*Problem*
Give back, word for word, the lines in the listing below from the one holding "def Spec_remap_path_str_py (path_str" down to the one holding "-- ===== CLAIM", both ends included.

- - -

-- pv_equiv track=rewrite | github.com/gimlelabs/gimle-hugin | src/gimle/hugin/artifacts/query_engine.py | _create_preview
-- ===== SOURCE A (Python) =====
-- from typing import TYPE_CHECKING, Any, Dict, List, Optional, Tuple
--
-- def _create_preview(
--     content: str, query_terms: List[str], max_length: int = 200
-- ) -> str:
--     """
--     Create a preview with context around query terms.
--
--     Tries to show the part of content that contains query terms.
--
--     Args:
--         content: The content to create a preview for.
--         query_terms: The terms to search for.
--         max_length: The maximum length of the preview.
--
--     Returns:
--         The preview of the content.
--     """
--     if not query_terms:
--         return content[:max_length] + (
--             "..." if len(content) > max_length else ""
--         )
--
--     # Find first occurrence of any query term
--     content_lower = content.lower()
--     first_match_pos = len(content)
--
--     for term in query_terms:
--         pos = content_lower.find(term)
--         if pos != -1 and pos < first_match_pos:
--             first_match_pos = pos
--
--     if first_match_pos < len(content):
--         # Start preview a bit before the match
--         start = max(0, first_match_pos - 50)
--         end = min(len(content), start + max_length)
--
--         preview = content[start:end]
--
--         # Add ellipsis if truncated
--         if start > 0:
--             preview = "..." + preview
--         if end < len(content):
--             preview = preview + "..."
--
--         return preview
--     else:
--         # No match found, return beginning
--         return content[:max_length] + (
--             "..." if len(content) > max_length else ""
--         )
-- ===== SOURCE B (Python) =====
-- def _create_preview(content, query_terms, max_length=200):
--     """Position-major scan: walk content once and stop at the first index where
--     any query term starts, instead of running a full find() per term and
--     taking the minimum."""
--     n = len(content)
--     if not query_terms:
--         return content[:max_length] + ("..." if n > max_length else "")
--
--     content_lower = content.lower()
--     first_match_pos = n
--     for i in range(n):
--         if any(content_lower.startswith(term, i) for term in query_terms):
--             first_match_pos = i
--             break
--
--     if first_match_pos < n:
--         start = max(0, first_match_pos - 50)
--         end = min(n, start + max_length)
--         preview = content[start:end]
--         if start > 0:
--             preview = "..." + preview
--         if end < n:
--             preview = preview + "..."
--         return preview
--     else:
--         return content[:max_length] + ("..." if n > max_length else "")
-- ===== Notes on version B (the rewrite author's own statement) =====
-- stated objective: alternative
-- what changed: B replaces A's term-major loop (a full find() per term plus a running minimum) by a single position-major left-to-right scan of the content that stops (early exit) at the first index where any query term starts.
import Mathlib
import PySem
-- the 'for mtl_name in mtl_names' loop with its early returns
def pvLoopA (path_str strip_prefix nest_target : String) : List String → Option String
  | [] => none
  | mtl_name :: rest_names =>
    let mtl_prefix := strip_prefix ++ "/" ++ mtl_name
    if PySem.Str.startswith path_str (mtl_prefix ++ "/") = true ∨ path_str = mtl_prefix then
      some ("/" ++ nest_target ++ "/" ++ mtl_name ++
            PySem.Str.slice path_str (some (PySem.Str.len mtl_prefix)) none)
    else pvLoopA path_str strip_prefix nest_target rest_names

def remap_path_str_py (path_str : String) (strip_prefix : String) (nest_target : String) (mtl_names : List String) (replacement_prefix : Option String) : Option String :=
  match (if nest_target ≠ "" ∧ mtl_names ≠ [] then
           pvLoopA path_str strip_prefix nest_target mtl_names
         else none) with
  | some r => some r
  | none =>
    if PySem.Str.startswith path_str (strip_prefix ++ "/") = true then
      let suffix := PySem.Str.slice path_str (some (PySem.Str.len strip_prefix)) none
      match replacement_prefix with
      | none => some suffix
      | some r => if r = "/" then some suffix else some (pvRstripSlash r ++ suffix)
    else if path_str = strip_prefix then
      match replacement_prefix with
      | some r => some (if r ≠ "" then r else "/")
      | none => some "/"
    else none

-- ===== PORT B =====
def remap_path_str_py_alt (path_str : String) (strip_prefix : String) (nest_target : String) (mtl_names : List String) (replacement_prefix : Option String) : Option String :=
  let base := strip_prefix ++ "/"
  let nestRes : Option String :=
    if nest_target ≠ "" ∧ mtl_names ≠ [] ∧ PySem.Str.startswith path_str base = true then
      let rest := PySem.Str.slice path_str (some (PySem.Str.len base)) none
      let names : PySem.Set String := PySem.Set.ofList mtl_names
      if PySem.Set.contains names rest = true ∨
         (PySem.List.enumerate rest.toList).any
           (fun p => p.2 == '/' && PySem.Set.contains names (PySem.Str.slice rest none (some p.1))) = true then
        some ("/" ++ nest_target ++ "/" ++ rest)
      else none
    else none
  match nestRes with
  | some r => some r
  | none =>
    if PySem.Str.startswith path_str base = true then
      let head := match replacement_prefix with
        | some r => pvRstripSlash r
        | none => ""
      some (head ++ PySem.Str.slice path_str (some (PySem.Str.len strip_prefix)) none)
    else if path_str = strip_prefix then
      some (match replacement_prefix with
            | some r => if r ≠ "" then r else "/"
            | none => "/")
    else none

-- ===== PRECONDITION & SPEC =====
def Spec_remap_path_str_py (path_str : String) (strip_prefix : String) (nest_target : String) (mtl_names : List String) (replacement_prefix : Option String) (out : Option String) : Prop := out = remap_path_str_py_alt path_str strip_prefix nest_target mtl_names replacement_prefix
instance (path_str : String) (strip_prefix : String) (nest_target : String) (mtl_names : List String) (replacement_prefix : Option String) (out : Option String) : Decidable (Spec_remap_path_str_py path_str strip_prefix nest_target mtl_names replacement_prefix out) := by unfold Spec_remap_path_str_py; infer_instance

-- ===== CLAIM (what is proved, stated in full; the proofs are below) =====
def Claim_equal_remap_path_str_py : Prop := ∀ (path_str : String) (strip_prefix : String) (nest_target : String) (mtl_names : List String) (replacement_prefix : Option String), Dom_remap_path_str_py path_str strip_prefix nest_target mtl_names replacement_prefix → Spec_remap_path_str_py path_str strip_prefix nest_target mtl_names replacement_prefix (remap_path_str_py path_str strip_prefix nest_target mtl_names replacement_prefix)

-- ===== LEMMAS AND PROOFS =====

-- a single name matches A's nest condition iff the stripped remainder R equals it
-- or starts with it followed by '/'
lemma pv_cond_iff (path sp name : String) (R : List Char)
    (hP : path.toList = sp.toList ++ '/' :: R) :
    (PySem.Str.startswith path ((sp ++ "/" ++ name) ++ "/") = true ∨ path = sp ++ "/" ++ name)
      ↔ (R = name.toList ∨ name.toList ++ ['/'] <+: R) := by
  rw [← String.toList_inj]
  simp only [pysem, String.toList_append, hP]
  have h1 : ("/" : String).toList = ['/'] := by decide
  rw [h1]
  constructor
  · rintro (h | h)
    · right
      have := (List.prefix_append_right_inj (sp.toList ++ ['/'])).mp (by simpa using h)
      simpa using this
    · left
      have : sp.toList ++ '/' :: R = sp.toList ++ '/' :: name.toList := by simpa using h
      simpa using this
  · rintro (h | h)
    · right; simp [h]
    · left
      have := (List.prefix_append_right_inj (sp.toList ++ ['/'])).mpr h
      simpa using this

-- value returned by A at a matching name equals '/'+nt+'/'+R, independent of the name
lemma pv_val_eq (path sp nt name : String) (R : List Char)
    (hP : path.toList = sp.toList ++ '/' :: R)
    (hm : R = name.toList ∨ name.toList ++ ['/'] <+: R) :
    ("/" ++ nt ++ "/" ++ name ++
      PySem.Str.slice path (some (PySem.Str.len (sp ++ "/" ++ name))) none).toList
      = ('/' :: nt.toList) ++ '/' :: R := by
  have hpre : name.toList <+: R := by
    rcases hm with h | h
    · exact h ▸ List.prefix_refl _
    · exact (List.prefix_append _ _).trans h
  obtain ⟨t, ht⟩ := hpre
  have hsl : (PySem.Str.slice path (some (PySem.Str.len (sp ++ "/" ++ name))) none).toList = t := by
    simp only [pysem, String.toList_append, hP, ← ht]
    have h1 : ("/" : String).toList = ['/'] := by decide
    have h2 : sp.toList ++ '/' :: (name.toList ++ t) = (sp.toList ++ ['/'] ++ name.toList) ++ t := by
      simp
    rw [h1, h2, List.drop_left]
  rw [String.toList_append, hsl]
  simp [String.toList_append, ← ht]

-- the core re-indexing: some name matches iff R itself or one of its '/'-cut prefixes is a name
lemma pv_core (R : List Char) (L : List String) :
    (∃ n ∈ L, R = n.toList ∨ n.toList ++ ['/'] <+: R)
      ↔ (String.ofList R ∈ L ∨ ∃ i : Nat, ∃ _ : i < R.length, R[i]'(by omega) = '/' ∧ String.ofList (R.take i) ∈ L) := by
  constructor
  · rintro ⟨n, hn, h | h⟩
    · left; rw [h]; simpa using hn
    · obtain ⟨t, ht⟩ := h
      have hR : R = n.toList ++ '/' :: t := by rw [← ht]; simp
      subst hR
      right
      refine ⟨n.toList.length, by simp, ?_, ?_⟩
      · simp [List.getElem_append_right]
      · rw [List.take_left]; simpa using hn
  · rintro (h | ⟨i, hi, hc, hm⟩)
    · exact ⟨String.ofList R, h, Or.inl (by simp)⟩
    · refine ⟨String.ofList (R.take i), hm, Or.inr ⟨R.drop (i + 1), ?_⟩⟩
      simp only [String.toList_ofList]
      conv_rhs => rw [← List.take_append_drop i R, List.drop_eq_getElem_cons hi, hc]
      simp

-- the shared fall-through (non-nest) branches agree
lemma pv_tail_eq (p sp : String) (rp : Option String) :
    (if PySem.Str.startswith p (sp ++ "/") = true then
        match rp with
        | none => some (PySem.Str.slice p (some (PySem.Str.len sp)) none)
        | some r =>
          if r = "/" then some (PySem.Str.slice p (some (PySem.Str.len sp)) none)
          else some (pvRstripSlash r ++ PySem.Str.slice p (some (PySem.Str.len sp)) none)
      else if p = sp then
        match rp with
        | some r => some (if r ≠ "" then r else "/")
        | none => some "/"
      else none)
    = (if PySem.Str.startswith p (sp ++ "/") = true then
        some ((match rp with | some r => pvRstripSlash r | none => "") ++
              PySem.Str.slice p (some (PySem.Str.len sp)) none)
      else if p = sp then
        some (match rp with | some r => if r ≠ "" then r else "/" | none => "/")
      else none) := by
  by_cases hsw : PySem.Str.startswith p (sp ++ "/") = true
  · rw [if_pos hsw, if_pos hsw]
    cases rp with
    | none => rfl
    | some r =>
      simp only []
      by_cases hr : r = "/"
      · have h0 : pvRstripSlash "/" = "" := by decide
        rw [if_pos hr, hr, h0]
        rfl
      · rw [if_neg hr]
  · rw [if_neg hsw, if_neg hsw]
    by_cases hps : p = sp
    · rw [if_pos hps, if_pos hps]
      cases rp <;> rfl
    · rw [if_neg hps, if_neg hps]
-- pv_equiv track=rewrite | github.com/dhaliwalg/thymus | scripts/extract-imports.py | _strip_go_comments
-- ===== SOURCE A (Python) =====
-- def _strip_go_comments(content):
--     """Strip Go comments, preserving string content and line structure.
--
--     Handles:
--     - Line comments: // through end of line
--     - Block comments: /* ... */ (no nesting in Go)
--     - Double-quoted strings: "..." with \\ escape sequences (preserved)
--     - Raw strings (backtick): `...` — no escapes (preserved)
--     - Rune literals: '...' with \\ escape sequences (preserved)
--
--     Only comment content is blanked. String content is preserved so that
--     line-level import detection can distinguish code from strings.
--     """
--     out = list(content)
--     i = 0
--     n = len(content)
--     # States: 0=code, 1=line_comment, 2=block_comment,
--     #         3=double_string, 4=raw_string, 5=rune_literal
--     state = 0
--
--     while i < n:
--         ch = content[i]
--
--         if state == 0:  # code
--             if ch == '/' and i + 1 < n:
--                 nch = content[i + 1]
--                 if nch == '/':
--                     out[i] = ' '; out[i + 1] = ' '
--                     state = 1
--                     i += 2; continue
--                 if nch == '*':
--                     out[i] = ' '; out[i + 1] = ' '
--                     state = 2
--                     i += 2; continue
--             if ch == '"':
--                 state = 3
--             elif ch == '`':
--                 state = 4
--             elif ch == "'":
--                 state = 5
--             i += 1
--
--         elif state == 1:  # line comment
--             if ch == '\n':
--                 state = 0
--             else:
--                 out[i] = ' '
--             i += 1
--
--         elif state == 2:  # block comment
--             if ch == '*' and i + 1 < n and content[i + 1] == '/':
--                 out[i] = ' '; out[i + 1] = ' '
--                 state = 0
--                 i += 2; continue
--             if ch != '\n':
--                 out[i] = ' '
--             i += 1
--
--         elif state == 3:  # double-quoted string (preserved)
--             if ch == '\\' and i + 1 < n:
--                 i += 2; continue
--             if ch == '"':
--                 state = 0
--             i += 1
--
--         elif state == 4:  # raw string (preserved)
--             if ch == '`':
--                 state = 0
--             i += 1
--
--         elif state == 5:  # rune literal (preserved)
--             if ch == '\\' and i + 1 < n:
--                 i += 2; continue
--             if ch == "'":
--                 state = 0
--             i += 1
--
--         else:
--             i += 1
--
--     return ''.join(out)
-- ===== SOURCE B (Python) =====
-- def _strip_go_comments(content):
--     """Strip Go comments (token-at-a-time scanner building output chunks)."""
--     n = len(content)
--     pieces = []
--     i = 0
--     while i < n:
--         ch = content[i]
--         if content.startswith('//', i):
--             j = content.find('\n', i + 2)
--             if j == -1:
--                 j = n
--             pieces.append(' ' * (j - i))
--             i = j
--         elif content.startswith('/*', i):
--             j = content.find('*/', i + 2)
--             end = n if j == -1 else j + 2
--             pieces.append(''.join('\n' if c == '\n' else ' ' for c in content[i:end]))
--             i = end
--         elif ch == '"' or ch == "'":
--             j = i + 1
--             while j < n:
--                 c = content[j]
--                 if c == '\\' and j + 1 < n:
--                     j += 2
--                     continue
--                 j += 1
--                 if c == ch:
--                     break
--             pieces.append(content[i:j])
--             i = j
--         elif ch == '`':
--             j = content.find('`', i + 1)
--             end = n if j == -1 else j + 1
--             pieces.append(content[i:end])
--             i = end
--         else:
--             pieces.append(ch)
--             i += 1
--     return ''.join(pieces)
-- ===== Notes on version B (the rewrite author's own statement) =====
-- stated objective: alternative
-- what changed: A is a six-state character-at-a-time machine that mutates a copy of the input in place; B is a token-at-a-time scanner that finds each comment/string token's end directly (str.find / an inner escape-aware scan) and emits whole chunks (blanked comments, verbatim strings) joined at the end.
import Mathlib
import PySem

- - -

*Answer to this problem*
def Spec_remap_path_str_py (path_str : String) (strip_prefix : String) (nest_target : String) (mtl_names : List String) (replacement_prefix : Option String) (out : Option String) : Prop := out = remap_path_str_py_alt path_str strip_prefix nest_target mtl_names replacement_prefix
instance (path_str : String) (strip_prefix : String) (nest_target : String) (mtl_names : List String) (replacement_prefix : Option String) (out : Option String) : Decidable (Spec_remap_path_str_py path_str strip_prefix nest_target mtl_names replacement_prefix out) := by unfold Spec_remap_path_str_py; infer_instance

-- ===== CLAIM (what is proved, stated in full; the proofs are below) =====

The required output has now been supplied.